Input data: Begin

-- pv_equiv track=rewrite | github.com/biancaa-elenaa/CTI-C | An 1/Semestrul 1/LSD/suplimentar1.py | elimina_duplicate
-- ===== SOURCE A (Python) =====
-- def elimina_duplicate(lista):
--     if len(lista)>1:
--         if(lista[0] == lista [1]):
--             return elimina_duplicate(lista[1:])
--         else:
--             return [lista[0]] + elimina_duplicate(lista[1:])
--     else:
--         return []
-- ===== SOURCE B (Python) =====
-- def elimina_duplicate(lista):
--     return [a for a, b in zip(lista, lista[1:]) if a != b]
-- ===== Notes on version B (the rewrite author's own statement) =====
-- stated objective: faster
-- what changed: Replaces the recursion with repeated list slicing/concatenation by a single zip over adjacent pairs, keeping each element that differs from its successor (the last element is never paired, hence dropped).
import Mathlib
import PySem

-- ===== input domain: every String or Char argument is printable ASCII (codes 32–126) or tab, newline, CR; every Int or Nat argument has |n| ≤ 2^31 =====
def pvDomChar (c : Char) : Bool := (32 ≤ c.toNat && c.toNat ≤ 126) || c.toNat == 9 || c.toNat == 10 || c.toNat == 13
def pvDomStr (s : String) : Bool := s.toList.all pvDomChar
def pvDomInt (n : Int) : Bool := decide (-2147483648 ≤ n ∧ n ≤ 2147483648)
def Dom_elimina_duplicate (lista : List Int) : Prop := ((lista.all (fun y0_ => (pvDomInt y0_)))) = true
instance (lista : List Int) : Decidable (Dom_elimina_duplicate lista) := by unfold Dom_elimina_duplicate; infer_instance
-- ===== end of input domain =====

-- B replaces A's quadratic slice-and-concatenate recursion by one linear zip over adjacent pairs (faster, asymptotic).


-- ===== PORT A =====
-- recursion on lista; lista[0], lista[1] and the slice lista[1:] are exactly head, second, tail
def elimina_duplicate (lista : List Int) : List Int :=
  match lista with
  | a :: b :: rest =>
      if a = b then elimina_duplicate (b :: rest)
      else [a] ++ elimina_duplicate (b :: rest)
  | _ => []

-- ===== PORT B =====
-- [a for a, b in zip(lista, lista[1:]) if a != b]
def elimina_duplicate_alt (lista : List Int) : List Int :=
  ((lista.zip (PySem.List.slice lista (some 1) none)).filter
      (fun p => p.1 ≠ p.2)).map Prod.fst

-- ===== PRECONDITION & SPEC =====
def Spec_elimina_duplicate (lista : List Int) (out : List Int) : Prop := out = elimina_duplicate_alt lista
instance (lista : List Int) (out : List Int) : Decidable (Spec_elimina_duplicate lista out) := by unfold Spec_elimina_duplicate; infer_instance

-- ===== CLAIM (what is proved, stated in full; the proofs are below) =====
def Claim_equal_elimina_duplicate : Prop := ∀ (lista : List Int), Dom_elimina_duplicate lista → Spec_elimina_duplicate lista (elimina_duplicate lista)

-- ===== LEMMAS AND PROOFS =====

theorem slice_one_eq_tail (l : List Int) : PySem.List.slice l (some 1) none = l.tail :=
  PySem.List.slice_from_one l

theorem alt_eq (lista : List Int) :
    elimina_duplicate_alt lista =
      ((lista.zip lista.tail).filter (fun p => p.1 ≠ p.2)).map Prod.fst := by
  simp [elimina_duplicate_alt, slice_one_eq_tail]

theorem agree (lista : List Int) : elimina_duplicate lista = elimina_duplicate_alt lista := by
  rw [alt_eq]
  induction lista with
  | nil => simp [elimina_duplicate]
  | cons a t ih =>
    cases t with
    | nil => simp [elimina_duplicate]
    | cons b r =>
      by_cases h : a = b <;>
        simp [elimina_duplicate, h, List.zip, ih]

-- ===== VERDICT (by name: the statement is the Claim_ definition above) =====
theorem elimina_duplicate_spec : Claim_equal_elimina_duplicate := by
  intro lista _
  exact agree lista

Input data: End
Input data: Begin

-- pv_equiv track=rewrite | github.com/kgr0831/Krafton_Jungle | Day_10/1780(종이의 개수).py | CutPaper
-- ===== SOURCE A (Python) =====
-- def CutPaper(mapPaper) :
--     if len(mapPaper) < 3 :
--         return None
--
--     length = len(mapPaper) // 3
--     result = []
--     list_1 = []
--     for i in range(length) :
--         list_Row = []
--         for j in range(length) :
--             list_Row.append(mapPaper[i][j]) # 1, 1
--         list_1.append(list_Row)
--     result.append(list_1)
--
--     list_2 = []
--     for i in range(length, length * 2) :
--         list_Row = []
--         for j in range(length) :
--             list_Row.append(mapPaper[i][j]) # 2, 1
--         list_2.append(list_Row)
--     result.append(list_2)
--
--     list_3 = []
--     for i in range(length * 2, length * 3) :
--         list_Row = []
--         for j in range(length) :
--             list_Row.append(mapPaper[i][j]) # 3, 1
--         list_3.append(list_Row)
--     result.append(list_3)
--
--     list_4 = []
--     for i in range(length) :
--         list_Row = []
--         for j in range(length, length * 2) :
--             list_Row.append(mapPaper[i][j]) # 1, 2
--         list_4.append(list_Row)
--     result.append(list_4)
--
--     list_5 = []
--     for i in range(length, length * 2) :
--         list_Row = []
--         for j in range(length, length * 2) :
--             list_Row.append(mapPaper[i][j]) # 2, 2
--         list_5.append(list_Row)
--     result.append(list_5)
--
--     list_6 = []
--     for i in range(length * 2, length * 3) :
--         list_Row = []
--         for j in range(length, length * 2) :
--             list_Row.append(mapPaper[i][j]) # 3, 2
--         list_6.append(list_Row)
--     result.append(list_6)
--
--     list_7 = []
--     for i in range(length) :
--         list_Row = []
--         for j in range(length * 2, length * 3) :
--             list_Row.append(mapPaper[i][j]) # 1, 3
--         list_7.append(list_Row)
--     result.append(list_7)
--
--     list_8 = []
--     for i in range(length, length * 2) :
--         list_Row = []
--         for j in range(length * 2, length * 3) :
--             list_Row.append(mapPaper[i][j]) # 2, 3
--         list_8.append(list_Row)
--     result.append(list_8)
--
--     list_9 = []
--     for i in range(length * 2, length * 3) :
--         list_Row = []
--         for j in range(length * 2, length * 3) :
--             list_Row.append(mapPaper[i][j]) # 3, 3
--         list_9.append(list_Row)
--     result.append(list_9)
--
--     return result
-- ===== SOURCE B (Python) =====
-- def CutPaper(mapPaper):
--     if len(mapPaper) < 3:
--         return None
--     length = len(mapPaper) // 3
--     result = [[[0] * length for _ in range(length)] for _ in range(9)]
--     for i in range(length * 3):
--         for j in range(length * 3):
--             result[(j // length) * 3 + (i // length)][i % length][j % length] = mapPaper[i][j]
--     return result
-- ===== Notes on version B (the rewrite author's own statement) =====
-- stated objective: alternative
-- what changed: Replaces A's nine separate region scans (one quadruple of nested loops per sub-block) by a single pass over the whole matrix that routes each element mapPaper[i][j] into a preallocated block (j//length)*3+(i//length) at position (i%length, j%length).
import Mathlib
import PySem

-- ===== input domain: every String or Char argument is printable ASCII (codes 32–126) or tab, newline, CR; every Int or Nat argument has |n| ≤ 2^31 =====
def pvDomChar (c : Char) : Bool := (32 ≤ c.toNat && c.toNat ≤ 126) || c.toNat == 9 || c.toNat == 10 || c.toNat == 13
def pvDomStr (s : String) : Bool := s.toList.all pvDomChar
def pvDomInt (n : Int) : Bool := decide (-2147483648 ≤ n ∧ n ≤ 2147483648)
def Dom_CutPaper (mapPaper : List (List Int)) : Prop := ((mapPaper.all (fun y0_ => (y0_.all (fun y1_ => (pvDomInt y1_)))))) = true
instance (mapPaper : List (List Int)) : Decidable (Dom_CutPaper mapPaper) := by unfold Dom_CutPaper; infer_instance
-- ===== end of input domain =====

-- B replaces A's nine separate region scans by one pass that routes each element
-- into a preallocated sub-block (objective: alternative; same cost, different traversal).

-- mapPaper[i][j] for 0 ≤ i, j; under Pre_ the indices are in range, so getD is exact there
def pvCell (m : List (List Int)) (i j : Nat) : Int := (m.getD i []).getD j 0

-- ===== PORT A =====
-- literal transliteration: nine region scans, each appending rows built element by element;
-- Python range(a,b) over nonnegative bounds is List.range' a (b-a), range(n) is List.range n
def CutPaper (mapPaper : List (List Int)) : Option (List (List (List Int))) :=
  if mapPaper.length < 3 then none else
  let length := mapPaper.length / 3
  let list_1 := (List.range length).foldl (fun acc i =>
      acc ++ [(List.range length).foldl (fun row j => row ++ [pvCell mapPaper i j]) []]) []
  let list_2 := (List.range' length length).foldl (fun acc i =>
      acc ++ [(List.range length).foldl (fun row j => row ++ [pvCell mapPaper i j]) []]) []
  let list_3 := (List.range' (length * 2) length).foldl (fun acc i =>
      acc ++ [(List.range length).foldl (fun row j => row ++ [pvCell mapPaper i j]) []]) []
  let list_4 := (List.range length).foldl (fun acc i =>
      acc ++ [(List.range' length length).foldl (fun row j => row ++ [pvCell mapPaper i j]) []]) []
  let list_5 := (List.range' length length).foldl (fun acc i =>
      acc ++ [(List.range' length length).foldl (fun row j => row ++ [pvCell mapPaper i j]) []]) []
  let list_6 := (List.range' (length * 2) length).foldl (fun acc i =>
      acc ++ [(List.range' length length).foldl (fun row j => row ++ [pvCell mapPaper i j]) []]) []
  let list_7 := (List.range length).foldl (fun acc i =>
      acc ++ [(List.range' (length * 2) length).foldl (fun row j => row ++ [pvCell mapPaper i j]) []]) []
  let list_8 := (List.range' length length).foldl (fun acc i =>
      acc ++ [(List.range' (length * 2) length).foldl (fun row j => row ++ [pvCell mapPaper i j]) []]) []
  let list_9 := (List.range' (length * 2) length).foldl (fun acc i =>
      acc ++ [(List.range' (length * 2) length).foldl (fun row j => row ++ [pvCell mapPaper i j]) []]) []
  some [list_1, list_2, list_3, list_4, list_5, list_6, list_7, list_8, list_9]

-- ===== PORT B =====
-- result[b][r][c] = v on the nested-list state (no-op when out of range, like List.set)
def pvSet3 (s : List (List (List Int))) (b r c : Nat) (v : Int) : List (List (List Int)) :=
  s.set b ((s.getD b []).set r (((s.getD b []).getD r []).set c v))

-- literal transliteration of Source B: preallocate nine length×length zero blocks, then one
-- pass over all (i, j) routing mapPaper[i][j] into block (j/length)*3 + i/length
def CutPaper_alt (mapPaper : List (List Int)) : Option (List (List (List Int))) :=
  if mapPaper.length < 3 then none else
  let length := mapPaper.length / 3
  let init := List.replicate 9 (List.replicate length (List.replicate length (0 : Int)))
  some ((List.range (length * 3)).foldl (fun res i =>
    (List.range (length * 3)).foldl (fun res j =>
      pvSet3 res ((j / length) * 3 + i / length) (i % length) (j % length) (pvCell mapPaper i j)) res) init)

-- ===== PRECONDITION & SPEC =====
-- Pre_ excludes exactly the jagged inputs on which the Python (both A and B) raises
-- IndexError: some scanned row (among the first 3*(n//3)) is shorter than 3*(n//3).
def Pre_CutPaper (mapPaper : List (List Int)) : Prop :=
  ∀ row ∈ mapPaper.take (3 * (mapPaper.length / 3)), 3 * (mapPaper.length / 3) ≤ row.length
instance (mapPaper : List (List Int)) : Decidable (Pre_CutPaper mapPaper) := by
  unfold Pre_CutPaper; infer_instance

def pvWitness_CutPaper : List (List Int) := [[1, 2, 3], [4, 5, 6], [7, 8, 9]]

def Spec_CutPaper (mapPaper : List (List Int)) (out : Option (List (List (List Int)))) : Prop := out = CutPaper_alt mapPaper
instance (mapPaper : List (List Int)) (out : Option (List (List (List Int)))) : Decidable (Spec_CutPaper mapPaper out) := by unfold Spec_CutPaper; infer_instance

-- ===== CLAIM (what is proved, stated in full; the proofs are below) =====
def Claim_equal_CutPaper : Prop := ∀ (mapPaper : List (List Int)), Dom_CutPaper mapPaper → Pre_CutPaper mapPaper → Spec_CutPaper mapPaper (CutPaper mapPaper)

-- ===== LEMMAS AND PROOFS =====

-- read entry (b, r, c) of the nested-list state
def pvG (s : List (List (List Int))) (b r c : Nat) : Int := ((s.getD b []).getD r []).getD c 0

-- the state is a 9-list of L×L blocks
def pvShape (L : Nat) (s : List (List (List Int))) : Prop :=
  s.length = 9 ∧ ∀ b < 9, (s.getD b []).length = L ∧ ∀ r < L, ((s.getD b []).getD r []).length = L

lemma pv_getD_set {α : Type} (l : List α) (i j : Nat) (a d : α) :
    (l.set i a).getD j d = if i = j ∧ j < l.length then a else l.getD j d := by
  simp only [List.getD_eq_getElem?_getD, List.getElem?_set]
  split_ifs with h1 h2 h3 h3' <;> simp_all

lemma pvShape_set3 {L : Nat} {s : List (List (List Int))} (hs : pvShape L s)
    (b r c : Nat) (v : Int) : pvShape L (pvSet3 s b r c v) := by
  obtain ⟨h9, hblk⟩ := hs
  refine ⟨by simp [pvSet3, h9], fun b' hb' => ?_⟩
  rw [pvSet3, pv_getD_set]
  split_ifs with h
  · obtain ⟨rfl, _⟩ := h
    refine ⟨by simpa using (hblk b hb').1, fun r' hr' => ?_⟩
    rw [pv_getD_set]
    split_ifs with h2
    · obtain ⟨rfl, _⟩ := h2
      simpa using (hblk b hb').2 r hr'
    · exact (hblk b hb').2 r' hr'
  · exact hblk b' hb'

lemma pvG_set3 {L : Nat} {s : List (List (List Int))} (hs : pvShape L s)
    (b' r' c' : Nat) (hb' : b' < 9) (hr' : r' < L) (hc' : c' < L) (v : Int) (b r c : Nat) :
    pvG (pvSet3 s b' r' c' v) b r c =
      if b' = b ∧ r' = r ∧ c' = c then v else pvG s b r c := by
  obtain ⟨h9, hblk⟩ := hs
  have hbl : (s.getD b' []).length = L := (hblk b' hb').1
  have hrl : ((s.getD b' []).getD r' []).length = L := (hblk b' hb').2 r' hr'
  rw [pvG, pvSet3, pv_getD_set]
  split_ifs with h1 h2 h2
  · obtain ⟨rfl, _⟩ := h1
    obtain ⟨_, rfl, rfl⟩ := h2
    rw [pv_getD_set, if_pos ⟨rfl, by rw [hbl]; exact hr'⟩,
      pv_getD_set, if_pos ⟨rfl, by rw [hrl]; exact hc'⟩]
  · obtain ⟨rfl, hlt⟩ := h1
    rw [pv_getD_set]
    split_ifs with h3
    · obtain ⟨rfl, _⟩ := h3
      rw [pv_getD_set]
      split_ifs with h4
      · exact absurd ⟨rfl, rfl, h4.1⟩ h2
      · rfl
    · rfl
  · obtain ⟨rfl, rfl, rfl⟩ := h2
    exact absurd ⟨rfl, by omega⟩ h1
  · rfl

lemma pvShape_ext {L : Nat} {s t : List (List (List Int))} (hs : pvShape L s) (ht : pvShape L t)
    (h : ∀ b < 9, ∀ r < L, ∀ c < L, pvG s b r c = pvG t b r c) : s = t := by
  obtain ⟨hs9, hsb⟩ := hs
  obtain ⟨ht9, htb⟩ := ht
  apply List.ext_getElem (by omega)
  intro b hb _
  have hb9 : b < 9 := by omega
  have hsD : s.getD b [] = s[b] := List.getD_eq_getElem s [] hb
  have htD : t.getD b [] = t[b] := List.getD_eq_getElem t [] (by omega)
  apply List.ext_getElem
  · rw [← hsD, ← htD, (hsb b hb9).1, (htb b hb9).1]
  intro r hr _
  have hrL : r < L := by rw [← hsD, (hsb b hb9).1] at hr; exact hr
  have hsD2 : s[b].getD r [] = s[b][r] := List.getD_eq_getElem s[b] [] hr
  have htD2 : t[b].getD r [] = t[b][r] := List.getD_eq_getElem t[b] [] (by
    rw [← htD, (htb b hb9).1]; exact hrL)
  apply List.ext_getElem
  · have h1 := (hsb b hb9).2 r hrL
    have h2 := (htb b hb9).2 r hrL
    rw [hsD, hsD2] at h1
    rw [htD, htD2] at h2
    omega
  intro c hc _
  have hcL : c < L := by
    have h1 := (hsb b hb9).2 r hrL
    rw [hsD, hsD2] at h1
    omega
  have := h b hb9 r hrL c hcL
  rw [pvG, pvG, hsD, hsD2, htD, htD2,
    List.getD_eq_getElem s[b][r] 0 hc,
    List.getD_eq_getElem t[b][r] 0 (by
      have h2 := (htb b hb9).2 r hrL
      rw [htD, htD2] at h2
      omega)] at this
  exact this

Input data: End
Input data: Begin

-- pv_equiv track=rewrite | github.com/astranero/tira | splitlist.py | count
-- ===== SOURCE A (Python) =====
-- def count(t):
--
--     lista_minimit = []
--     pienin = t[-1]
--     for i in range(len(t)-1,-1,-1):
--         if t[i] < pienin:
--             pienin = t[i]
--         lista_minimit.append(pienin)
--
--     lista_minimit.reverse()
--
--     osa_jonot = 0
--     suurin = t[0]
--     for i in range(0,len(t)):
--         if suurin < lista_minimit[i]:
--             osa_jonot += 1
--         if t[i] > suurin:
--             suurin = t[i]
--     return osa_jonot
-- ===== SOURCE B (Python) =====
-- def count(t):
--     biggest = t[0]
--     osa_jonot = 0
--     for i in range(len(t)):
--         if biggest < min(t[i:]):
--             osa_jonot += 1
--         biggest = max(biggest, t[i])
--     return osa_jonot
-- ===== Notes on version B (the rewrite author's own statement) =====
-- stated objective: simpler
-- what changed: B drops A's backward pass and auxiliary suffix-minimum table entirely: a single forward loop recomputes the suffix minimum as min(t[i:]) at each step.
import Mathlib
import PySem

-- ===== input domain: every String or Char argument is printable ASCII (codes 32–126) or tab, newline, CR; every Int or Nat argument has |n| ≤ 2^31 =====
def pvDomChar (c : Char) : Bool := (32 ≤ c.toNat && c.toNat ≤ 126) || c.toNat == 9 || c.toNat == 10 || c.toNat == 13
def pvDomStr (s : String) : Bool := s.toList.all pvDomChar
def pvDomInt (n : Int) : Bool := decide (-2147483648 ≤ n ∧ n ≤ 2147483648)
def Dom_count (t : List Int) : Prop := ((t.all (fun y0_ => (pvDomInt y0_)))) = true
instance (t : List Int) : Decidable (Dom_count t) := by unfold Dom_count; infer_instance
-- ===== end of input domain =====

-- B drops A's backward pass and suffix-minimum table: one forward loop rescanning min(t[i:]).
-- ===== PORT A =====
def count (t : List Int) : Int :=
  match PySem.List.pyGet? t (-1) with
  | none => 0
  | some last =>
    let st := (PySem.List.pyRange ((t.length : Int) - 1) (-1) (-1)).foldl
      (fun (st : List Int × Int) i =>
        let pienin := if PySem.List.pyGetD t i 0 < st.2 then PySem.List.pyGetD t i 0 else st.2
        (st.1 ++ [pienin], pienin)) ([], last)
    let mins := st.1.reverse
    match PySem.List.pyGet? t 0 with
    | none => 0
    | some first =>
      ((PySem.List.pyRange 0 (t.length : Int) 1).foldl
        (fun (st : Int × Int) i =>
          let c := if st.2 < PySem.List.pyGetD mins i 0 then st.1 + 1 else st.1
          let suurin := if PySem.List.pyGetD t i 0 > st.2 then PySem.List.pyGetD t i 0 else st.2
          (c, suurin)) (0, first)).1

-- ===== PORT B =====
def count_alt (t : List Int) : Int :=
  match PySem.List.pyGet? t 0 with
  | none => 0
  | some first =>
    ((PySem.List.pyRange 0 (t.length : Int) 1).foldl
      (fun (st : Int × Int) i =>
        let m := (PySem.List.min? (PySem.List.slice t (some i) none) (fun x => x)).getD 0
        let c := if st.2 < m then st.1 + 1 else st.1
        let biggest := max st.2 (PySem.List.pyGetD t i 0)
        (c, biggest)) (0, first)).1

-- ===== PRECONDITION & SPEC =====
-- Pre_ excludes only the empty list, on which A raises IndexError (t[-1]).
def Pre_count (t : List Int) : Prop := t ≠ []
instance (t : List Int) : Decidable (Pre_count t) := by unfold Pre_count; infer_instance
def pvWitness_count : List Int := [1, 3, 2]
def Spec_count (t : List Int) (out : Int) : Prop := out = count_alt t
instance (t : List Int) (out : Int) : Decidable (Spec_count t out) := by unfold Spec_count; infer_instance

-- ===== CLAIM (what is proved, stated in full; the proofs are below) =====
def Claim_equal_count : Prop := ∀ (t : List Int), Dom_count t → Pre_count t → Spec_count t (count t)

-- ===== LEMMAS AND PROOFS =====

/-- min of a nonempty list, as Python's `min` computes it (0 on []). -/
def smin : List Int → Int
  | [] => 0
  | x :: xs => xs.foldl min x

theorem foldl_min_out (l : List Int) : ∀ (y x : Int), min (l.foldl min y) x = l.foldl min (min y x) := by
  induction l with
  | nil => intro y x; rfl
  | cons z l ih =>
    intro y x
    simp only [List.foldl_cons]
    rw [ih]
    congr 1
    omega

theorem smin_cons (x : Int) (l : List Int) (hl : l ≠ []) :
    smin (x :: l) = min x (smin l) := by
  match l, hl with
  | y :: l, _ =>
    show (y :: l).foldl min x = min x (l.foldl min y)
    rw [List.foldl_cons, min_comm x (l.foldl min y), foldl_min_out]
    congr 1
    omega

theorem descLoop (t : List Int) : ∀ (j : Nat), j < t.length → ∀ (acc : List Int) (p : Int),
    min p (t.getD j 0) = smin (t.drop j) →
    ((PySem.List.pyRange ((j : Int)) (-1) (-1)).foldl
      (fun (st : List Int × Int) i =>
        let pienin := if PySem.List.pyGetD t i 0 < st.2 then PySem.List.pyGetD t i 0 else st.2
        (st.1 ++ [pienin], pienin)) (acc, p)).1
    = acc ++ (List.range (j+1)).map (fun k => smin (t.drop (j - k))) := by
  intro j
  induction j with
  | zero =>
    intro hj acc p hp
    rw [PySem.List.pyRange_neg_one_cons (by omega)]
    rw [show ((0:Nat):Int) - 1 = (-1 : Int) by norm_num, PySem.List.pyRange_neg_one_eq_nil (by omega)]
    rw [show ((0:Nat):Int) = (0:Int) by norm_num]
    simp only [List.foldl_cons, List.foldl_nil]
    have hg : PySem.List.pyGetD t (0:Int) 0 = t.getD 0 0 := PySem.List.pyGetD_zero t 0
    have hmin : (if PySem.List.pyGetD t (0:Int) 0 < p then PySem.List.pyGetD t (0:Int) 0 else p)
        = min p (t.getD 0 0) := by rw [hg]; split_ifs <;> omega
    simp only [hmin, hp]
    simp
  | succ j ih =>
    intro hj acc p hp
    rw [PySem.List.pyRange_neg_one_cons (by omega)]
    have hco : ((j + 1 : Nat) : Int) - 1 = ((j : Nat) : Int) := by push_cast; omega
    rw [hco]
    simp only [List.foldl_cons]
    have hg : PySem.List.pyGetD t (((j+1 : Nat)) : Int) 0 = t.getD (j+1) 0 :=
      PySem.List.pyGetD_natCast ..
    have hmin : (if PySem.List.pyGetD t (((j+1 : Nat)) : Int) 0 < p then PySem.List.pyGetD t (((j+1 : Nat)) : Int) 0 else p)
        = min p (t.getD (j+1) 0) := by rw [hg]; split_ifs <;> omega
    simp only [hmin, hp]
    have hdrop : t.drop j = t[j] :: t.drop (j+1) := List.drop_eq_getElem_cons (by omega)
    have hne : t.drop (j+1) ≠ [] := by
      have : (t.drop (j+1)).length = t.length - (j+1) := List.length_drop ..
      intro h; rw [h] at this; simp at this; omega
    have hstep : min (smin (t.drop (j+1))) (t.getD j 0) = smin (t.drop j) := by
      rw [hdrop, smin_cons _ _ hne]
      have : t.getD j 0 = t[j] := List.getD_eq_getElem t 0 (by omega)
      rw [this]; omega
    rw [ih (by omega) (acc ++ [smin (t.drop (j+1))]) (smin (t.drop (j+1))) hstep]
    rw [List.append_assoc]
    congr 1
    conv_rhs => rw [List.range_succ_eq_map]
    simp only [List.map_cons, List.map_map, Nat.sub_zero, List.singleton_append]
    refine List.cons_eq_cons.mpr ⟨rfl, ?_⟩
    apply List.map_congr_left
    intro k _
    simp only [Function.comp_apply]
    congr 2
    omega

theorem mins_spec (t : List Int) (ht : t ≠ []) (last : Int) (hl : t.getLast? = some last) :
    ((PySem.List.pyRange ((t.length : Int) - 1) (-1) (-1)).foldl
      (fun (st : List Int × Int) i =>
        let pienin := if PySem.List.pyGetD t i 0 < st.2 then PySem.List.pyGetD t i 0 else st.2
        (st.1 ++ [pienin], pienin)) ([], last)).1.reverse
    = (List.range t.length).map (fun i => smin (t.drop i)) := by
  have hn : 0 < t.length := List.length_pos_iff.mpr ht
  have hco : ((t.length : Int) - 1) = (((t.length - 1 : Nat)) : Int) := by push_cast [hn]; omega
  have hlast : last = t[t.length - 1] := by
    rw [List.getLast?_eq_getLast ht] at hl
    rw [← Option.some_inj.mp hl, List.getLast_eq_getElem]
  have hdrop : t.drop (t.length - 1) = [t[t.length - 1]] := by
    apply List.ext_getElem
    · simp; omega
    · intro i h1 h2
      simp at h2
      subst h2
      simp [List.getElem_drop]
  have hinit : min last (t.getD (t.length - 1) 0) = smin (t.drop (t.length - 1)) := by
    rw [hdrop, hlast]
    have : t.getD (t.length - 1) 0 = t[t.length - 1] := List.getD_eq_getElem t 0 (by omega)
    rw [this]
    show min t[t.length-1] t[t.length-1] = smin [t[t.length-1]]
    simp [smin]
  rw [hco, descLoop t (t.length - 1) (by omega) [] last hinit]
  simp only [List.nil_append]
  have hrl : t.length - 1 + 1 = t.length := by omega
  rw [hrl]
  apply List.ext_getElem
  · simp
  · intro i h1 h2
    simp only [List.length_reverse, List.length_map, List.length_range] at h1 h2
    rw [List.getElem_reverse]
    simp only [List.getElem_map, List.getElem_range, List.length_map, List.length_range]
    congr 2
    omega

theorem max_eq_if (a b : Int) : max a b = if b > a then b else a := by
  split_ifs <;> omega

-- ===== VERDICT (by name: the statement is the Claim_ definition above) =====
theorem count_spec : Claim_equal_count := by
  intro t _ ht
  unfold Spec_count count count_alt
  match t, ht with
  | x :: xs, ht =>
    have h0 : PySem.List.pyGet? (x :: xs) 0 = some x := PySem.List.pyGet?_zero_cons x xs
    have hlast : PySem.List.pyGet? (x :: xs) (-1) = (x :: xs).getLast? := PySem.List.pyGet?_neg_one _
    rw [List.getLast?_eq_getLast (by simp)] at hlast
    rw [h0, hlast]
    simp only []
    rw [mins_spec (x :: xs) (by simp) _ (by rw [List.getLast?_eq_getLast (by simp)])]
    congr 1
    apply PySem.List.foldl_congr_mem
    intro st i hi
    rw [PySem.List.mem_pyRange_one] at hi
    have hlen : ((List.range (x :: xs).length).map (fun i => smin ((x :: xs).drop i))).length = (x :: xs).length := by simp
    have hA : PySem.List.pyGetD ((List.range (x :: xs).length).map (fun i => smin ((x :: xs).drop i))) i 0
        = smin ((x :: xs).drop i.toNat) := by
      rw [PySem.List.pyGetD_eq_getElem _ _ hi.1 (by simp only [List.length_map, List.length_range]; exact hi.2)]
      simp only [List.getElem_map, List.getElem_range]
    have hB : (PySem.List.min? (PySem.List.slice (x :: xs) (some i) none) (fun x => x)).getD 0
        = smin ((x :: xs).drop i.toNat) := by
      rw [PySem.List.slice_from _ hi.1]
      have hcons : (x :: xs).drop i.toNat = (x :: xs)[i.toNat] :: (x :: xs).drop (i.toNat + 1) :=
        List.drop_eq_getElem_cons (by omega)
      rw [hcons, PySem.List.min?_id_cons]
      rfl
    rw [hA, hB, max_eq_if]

Input data: End

- Exercise instructions -
All lines in the entries above that hold the word "separate" need to be copied.

- Exercise response -
-- what changed: Replaces A's nine separate region scans (one quadruple of nested loops per sub-block) by a single pass over the whole matrix that routes each element mapPaper[i][j] into a preallocated block (j//length)*3+(i//length) at position (i%length, j%length).
-- B replaces A's nine separate region scans by one pass that routes each element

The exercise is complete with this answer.